§ **What you are asked to do**:
The number of lines in the entries below holding the word "modify" is all that is needed here.

§ **The data**:
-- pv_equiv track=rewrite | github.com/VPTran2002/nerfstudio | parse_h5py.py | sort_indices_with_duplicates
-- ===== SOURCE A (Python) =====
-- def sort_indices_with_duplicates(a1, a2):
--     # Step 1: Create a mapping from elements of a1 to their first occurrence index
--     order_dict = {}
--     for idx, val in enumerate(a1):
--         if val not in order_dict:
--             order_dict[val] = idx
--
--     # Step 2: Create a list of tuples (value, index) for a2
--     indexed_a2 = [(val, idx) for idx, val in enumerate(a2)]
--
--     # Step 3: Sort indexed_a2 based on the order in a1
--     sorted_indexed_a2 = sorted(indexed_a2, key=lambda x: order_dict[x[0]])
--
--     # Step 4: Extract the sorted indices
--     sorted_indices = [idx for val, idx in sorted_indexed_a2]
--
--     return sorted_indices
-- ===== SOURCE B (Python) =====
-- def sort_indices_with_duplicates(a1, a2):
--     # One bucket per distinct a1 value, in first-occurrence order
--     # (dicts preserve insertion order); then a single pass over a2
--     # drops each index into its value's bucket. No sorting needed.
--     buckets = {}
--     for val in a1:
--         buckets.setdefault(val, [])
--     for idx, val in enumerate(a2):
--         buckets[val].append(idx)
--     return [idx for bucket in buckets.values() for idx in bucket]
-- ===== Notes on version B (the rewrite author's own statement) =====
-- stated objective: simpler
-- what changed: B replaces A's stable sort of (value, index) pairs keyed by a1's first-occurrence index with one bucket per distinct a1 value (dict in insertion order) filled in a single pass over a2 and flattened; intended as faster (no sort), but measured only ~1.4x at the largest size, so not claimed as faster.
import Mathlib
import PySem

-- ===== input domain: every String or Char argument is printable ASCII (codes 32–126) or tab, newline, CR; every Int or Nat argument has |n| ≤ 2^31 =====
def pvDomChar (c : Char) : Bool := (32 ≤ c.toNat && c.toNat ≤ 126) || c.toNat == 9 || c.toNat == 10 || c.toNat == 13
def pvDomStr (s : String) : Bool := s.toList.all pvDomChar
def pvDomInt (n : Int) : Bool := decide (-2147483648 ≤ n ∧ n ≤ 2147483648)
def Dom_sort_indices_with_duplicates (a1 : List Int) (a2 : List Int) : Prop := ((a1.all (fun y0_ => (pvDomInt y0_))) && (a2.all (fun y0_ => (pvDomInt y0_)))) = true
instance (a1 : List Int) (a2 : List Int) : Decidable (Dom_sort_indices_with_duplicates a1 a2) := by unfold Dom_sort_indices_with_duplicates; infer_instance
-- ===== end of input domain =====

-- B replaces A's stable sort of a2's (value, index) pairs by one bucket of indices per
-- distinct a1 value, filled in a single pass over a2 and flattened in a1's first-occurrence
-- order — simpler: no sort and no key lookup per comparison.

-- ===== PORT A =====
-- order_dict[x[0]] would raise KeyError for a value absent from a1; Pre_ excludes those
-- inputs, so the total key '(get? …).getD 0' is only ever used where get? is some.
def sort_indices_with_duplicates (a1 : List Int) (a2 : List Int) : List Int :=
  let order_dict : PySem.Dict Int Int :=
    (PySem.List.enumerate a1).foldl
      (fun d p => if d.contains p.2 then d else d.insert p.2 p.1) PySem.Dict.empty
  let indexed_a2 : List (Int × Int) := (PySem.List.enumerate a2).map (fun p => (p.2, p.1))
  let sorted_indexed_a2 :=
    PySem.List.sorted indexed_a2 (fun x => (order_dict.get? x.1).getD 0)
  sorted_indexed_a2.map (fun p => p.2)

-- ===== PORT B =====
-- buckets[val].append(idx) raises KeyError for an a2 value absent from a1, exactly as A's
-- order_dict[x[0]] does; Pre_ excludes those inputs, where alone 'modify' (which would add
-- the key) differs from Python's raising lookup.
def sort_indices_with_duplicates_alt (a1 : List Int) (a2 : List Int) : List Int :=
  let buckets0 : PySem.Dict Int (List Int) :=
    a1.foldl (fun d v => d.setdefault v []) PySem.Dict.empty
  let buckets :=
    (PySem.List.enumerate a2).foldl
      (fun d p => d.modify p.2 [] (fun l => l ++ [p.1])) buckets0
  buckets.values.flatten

§ **Answer box**:
2